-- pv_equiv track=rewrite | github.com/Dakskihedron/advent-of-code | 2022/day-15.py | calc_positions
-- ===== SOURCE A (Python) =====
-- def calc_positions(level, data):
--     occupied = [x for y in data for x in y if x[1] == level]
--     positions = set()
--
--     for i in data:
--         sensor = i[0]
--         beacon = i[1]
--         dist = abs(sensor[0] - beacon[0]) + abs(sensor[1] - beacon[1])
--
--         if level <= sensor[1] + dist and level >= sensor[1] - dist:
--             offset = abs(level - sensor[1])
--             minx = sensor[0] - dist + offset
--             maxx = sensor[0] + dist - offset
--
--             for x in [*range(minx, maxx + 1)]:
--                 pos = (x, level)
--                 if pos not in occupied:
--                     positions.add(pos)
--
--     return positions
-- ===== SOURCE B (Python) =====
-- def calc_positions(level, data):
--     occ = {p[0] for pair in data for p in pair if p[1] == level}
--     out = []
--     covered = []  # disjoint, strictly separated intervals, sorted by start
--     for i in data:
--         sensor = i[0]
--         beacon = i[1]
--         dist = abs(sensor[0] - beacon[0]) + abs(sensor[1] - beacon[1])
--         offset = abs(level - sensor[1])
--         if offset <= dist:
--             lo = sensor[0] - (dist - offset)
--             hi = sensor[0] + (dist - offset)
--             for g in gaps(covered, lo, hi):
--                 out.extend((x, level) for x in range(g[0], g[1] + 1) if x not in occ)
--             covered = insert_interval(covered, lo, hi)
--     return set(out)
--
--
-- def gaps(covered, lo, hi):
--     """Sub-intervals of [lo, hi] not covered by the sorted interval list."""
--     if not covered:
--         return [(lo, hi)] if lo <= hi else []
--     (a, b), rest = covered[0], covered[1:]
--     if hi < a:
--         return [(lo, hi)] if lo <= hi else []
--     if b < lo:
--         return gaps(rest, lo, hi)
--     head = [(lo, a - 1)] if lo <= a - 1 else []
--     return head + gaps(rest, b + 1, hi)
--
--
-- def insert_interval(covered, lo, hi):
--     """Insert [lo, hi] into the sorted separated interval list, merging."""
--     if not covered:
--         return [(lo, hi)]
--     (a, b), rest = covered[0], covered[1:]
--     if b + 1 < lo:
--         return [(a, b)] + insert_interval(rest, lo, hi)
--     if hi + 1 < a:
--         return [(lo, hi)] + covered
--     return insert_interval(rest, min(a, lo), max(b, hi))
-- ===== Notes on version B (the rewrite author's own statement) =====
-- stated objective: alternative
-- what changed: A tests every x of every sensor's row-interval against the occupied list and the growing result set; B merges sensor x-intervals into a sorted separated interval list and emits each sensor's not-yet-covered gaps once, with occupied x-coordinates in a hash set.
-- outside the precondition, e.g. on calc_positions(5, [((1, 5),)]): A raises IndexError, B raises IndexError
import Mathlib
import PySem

============

--- YOUR INSTRUCTIONS ---
In full and without edits, return the listing.

--- WRITTEN RESPONSE ---
-- pv_equiv track=rewrite | github.com/Dakskihedron/advent-of-code | 2022/day-15.py | calc_positions
-- ===== SOURCE A (Python) =====
-- def calc_positions(level, data):
--     occupied = [x for y in data for x in y if x[1] == level]
--     positions = set()
--
--     for i in data:
--         sensor = i[0]
--         beacon = i[1]
--         dist = abs(sensor[0] - beacon[0]) + abs(sensor[1] - beacon[1])
--
--         if level <= sensor[1] + dist and level >= sensor[1] - dist:
--             offset = abs(level - sensor[1])
--             minx = sensor[0] - dist + offset
--             maxx = sensor[0] + dist - offset
--
--             for x in [*range(minx, maxx + 1)]:
--                 pos = (x, level)
--                 if pos not in occupied:
--                     positions.add(pos)
--
--     return positions
-- ===== SOURCE B (Python) =====
-- def calc_positions(level, data):
--     occ = {p[0] for pair in data for p in pair if p[1] == level}
--     out = []
--     covered = []  # disjoint, strictly separated intervals, sorted by start
--     for i in data:
--         sensor = i[0]
--         beacon = i[1]
--         dist = abs(sensor[0] - beacon[0]) + abs(sensor[1] - beacon[1])
--         offset = abs(level - sensor[1])
--         if offset <= dist:
--             lo = sensor[0] - (dist - offset)
--             hi = sensor[0] + (dist - offset)
--             for g in gaps(covered, lo, hi):
--                 out.extend((x, level) for x in range(g[0], g[1] + 1) if x not in occ)
--             covered = insert_interval(covered, lo, hi)
--     return set(out)
--
--
-- def gaps(covered, lo, hi):
--     """Sub-intervals of [lo, hi] not covered by the sorted interval list."""
--     if not covered:
--         return [(lo, hi)] if lo <= hi else []
--     (a, b), rest = covered[0], covered[1:]
--     if hi < a:
--         return [(lo, hi)] if lo <= hi else []
--     if b < lo:
--         return gaps(rest, lo, hi)
--     head = [(lo, a - 1)] if lo <= a - 1 else []
--     return head + gaps(rest, b + 1, hi)
--
--
-- def insert_interval(covered, lo, hi):
--     """Insert [lo, hi] into the sorted separated interval list, merging."""
--     if not covered:
--         return [(lo, hi)]
--     (a, b), rest = covered[0], covered[1:]
--     if b + 1 < lo:
--         return [(a, b)] + insert_interval(rest, lo, hi)
--     if hi + 1 < a:
--         return [(lo, hi)] + covered
--     return insert_interval(rest, min(a, lo), max(b, hi))
-- ===== Notes on version B (the rewrite author's own statement) =====
-- stated objective: alternative
-- what changed: A tests every x of every sensor's row-interval against the occupied list and the growing result set; B merges sensor x-intervals into a sorted separated interval list and emits each sensor's not-yet-covered gaps once, with occupied x-coordinates in a hash set.
-- outside the precondition, e.g. on calc_positions(5, [((1, 5),)]): A raises IndexError, B raises IndexError
import Mathlib
import PySem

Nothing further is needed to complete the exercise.